◆ **EXTRACTED ENTRIES**:
-- pv_equiv track=rewrite | github.com/emilonpt/AOC2022 | Day6.py | find_signals
-- ===== SOURCE A (Python) =====
-- def find_signals(transmission,length):
--     transmission = transmission[0]
--     last_n = []
--     for i,c in enumerate(transmission):
--         if len(last_n) < length:
--             last_n.append(c)
--         else:
--             if len(last_n) == len(set(last_n)):
--                 return i
--             else:
--                 last_n = last_n[1:]
--                 last_n.append(c)
-- ===== SOURCE B (Python) =====
-- def find_signals(transmission, length):
--     s = transmission[0]
--     counts = {}
--     dups = 0  # number of distinct chars occurring >= 2 times in the current window
--     for i, c in enumerate(s):
--         if i >= length:
--             if dups == 0:
--                 return i
--             old = s[i - length]  # always present in counts with count >= 1 here
--             counts[old] -= 1
--             if counts[old] == 1:
--                 dups -= 1
--         counts[c] = counts.get(c, 0) + 1
--         if counts[c] == 2:
--             dups += 1
-- ===== Notes on version B (the rewrite author's own statement) =====
-- stated objective: alternative
-- what changed: Replaces A's per-position window-list copy and set() rebuild with a single pass that keeps a char-count dict and a running count of duplicated chars, updated incrementally as the window slides.
import Mathlib
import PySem

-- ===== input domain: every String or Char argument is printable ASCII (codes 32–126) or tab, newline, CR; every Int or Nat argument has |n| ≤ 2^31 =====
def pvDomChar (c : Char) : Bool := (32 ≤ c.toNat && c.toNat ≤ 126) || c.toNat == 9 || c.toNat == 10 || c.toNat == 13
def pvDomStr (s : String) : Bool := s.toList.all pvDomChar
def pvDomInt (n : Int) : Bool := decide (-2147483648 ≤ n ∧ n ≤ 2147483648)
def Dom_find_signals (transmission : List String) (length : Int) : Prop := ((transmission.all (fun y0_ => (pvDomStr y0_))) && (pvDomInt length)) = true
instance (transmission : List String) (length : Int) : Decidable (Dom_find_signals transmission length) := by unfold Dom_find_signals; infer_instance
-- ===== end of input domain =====

-- B replaces A's per-step window-list copy + set() rebuild by a sliding window kept as a
-- char-count dict with an incrementally maintained duplicate counter (alternative algorithm).

-- ===== PORT A =====
-- the for-loop of A: state = (last_n, i), early return via Option
def findA_loop (L : Int) : List Char → List Char → Nat → Option Int
  | [], _, _ => none
  | c :: rest, last_n, i =>
    if (last_n.length : Int) < L then
      findA_loop L rest (last_n ++ [c]) (i + 1)
    else if last_n.length = (PySem.Set.ofList last_n).length then
      some (i : Int)
    else
      findA_loop L rest (PySem.List.slice last_n (some 1) none ++ [c]) (i + 1)

def find_signals (transmission : List String) (length : Int) : Option Int :=
  match PySem.List.pyGet? transmission 0 with
  | none => none   -- transmission[0] raises IndexError; excluded by Pre_
  | some s => findA_loop length s.toList [] 0

-- ===== PORT B =====
-- counts[c] = counts.get(c, 0) + 1; if counts[c] == 2: dups += 1
def findB_add (counts : PySem.Dict Char Int) (dups : Int) (c : Char) :
    PySem.Dict Char Int × Int :=
  let counts := counts.insert c (counts.getD c 0 + 1)
  (counts, if counts.getD c 0 = 2 then dups + 1 else dups)

-- the for-loop of B: state = (counts, dups, i); cs is the whole string s
def findB_loop (cs : List Char) (L : Int) :
    List Char → PySem.Dict Char Int → Int → Nat → Option Int
  | [], _, _, _ => none
  | c :: rest, counts, dups, i =>
    if L ≤ (i : Int) then
      if dups = 0 then some (i : Int)
      else
        match PySem.List.pyGet? cs ((i : Int) - L) with
        | none => none   -- unreachable: the index is always in range here
        | some old =>
          let counts := counts.insert old (counts.getD old 0 - 1)
          let dups := if counts.getD old 0 = 1 then dups - 1 else dups
          let (counts, dups) := findB_add counts dups c
          findB_loop cs L rest counts dups (i + 1)
    else
      let (counts, dups) := findB_add counts dups c
      findB_loop cs L rest counts dups (i + 1)

def find_signals_alt (transmission : List String) (length : Int) : Option Int :=
  match PySem.List.pyGet? transmission 0 with
  | none => none   -- IndexError; excluded by Pre_
  | some s => findB_loop s.toList length s.toList PySem.Dict.empty 0 0

-- ===== PRECONDITION & SPEC =====
-- A evaluates transmission[0]; on the empty list both programs raise IndexError.
def Pre_find_signals (transmission : List String) (length : Int) : Prop :=
  transmission ≠ []
instance (transmission : List String) (length : Int) : Decidable (Pre_find_signals transmission length) := by unfold Pre_find_signals; infer_instance

def pvWitness_find_signals : List String × Int := (["abcaf"], 3)

def Spec_find_signals (transmission : List String) (length : Int) (out : Option Int) : Prop := out = find_signals_alt transmission length
instance (transmission : List String) (length : Int) (out : Option Int) : Decidable (Spec_find_signals transmission length out) := by unfold Spec_find_signals; infer_instance

-- ===== CLAIM (what is proved, stated in full; the proofs are below) =====
def Claim_equal_find_signals : Prop := ∀ (transmission : List String) (length : Int), Dom_find_signals transmission length → Pre_find_signals transmission length → Spec_find_signals transmission length (find_signals transmission length)

-- ===== LEMMAS AND PROOFS =====

-- number of distinct chars occurring at least twice in w (what B's `dups` tracks)
def dupCnt (w : List Char) : Nat :=
  (w.toFinset.filter (fun c => 2 ≤ w.count c)).card

lemma dupCnt_perm {u v : List Char} (h : u.Perm v) : dupCnt u = dupCnt v := by
  unfold dupCnt
  rw [List.toFinset_eq_of_perm u v h]
  congr 1
  apply Finset.filter_congr
  intro c _
  simp [h.count_eq]

lemma dupCnt_cons (c : Char) (w : List Char) :
    dupCnt (c :: w) = dupCnt w + (if w.count c = 1 then 1 else 0) := by
  unfold dupCnt
  have hfil : ((c :: w).toFinset.filter (fun d => 2 ≤ (c :: w).count d)) =
      (if w.count c = 1 then insert c (w.toFinset.filter (fun d => 2 ≤ w.count d))
       else (w.toFinset.filter (fun d => 2 ≤ w.count d))) := by
    ext d
    by_cases hd : d = c
    · subst hd
      by_cases h1 : w.count d = 1
      · rw [if_pos h1]
        simp [Finset.mem_filter, List.count_cons, h1]
      · rw [if_neg h1]
        simp only [Finset.mem_filter, List.toFinset_cons, Finset.mem_insert, List.mem_toFinset,
          List.count_cons_self, true_or, true_and]
        constructor
        · intro hc
          have hm : d ∈ w := List.count_pos_iff.mp (by omega)
          exact ⟨hm, by omega⟩
        · rintro ⟨hm, hc⟩
          omega
    · have hmem : d ∈ ((c :: w).toFinset.filter (fun d => 2 ≤ (c :: w).count d)) ↔
          d ∈ (w.toFinset.filter (fun d => 2 ≤ w.count d)) := by
        simp only [Finset.mem_filter, List.toFinset_cons, Finset.mem_insert, List.mem_toFinset,
          List.count_cons, beq_iff_eq]
        simp [hd, Ne.symm hd]
      rw [hmem]
      split_ifs with h1
      · simp [Finset.mem_insert, hd]
      · rfl
  rw [hfil]
  split_ifs with h1
  · rw [Finset.card_insert_of_notMem]
    simp only [Finset.mem_filter, not_and]
    intro _
    omega
  · simp

lemma dupCnt_append_singleton (w : List Char) (c : Char) :
    dupCnt (w ++ [c]) = dupCnt w + (if w.count c = 1 then 1 else 0) := by
  rw [dupCnt_perm (List.perm_append_singleton c w), dupCnt_cons]

lemma dupCnt_eq_zero_iff (w : List Char) : dupCnt w = 0 ↔ w.Nodup := by
  unfold dupCnt
  rw [Finset.card_eq_zero, Finset.filter_eq_empty_iff, List.nodup_iff_count_le_one]
  constructor
  · intro h d
    by_cases hm : d ∈ w
    · have := h (List.mem_toFinset.mpr hm); omega
    · simp [List.count_eq_zero_of_not_mem hm]
  · intro h d _
    have := h d
    omega

-- len(set(w)) == len(w) iff w has no duplicates
lemma set_len_eq_iff (w : List Char) :
    w.length = (PySem.Set.ofList w).length ↔ w.Nodup := by
  constructor
  · intro h
    have hperm : (PySem.Set.ofList w).Perm w.dedup := by
      apply (List.perm_ext_iff_of_nodup (PySem.Set.nodup_ofList w) w.nodup_dedup).mpr
      intro a
      rw [PySem.Set.mem_ofList, List.mem_dedup]
    have hlen : w.dedup.length = w.length := by
      rw [← hperm.length_eq, ← h]
    have : w.dedup = w := w.dedup_sublist.eq_of_length hlen
    rw [← this]
    exact w.nodup_dedup
  · intro h
    rw [PySem.Set.ofList_eq_self_of_nodup w h]

-- counts/dups mirror the window w
def CntInv (w : List Char) (counts : PySem.Dict Char Int) (dups : Int) : Prop :=
  (∀ d, counts.getD d 0 = (w.count d : Int)) ∧ dups = (dupCnt w : Int)

lemma CntInv_add {w counts dups} (c : Char) (h : CntInv w counts dups) :
    CntInv (w ++ [c]) (findB_add counts dups c).1 (findB_add counts dups c).2 := by
  obtain ⟨hc, hd⟩ := h
  unfold findB_add
  simp only
  constructor
  · intro d
    rw [PySem.Dict.getD_insert]
    split_ifs with hdc
    · subst hdc
      rw [hc d, List.count_append]
      simp
    · rw [hc d, List.count_append]
      simp [Ne.symm hdc]
  · rw [PySem.Dict.getD_insert_self, hc c, hd, dupCnt_append_singleton]
    have : ((w.count c : Int) + 1 = 2) ↔ w.count c = 1 := by omega
    split_ifs with h1 h2 h2
    · push_cast; ring
    · exact absurd (this.mp h1) h2
    · exact absurd (this.mpr h2) h1
    · rfl

lemma CntInv_remove_head {wt counts dups} (old : Char) (h : CntInv (old :: wt) counts dups) :
    CntInv wt (counts.insert old (counts.getD old 0 - 1))
      (if (counts.insert old (counts.getD old 0 - 1)).getD old 0 = 1 then dups - 1 else dups) := by
  obtain ⟨hc, hd⟩ := h
  have hold : counts.getD old 0 - 1 = (wt.count old : Int) := by
    rw [hc old, List.count_cons_self]; push_cast; ring
  constructor
  · intro d
    rw [PySem.Dict.getD_insert]
    split_ifs with hdc
    · subst hdc; exact hold
    · rw [hc d]
      norm_cast
      simp [Ne.symm hdc]
  · rw [PySem.Dict.getD_insert_self, hold, hd, dupCnt_cons]
    have : ((wt.count old : Int) = 1) ↔ wt.count old = 1 := by omega
    split_ifs with h1 h2 h2
    · push_cast; ring
    · exact absurd (this.mp h1) h2
    · exact absurd (this.mpr h2) h1
    · rfl

-- main loop bisimulation for 0 < L
lemma loop_eq (cs : List Char) (L : Int) (hL : 0 < L) :
    ∀ (rest : List Char) (i : Nat) (w taken : List Char)
      (counts : PySem.Dict Char Int) (dups : Int),
      cs = taken ++ rest → taken.length = i →
      ((i : Int) < L → w = taken) →
      (L ≤ (i : Int) → ∃ pre, taken = pre ++ w ∧ (pre.length : Int) = (i : Int) - L) →
      CntInv w counts dups →
      findA_loop L rest w i = findB_loop cs L rest counts dups i := by
  intro rest
  induction rest with
  | nil => intro i w taken counts dups _ _ _ _ _; rfl
  | cons c rest ih =>
    intro i w taken counts dups hcs hlen h1 h2 hinv
    by_cases hi : (i : Int) < L
    · -- phase 1: still filling the window
      have hw : w = taken := h1 hi
      have hwl : (w.length : Int) < L := by rw [hw, hlen]; exact hi
      rw [findA_loop, findB_loop, if_pos hwl, if_neg (by omega)]
      have hnew := CntInv_add c hinv
      apply ih (i + 1) (w ++ [c]) (taken ++ [c]) _ _ (by simp [hcs]) (by simp [hlen])
      · intro _; rw [hw]
      · intro hle
        refine ⟨[], by simp [hw], ?_⟩
        simp only [List.length_nil]
        omega
      · exact hnew
    · -- phase 2: full window
      obtain ⟨pre, hpre, hprelen⟩ := h2 (by omega)
      have hwl : (w.length : Int) = L := by
        have := hlen
        rw [hpre, List.length_append] at this
        omega
      rw [findA_loop, findB_loop, if_neg (show ¬ ((w.length : Int) < L) by omega),
        if_pos (show L ≤ (i : Int) by omega)]
      obtain ⟨hc, hd⟩ := hinv
      by_cases hnd : w.Nodup
      · have h0 : dupCnt w = 0 := (dupCnt_eq_zero_iff w).mpr hnd
        rw [if_pos ((set_len_eq_iff w).mpr hnd), if_pos (show dups = 0 by rw [hd, h0]; rfl)]
      · have hdup0 : dupCnt w ≠ 0 := fun h => hnd ((dupCnt_eq_zero_iff w).mp h)
        rw [if_neg (fun h => hnd ((set_len_eq_iff w).mp h)),
          if_neg (show ¬ dups = 0 by rw [hd]; exact_mod_cast hdup0)]
        obtain ⟨old, wt, rfl⟩ : ∃ old wt, w = old :: wt := by
          cases w with
          | nil => exact absurd List.nodup_nil hnd
          | cons a b => exact ⟨a, b, rfl⟩
        have hget : PySem.List.pyGet? cs ((i : Int) - L) = some old := by
          rw [hcs, hpre, ← hprelen]
          rw [List.append_assoc, List.cons_append]
          exact PySem.List.pyGet?_append_length pre _ old
        rw [hget]
        have hrem := CntInv_remove_head old ⟨hc, hd⟩
        have hadd := CntInv_add c hrem
        simp only [findB_add] at hadd ⊢
        have hslice : PySem.List.slice (old :: wt) (some 1) none = wt := by
          rw [PySem.List.slice_from (old :: wt) (a := 1) (by norm_num)]
          rfl
        rw [hslice]
        apply ih (i + 1) (wt ++ [c]) (taken ++ [c]) _ _ (by simp [hcs]) (by simp [hlen])
        · intro h; omega
        · intro _
          refine ⟨pre ++ [old], ?_, ?_⟩
          · rw [hpre]; simp
          · simp only [List.length_append, List.length_singleton]
            push_cast
            omega
        · exact hadd

-- degenerate case: length ≤ 0 (both return 0 on a nonempty string, none on an empty one)
lemma loop_eq_nonpos (cs : List Char) (L : Int) (hL : L ≤ 0) :
    findA_loop L cs [] 0 = findB_loop cs L cs PySem.Dict.empty 0 0 := by
  cases cs with
  | nil => rfl
  | cons c rest =>
    rw [findA_loop, findB_loop, if_neg (show ¬ ((List.length ([] : List Char) : Int) < L) by
        simp only [List.length_nil, Int.natCast_zero]; omega),
      if_pos (show L ≤ ((0 : Nat) : Int) by exact_mod_cast hL), if_pos rfl,
      if_pos (show ([] : List Char).length = (PySem.Set.ofList ([] : List Char)).length from rfl)]

-- ===== VERDICT (by name: the statement is the Claim_ definition above) =====
theorem find_signals_spec : Claim_equal_find_signals := by
  intro transmission length _ hpre
  unfold Spec_find_signals find_signals find_signals_alt
  cases transmission with
  | nil => exact absurd rfl hpre
  | cons s ts =>
    rw [PySem.List.pyGet?_zero_cons]
    by_cases hL : 0 < length
    · apply loop_eq s.toList length hL s.toList 0 [] [] PySem.Dict.empty 0 (by simp) rfl
        (fun _ => rfl) (fun h => absurd h (by omega))
      constructor
      · intro d; simp [PySem.Dict.getD_empty]
      · rfl
    · exact loop_eq_nonpos s.toList length (by omega)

◆ **TO DO**: Each line in the listing that contains "hnew" should be returned.

◆ **ANSWER**:
      have hnew := CntInv_add c hinv
      · exact hnew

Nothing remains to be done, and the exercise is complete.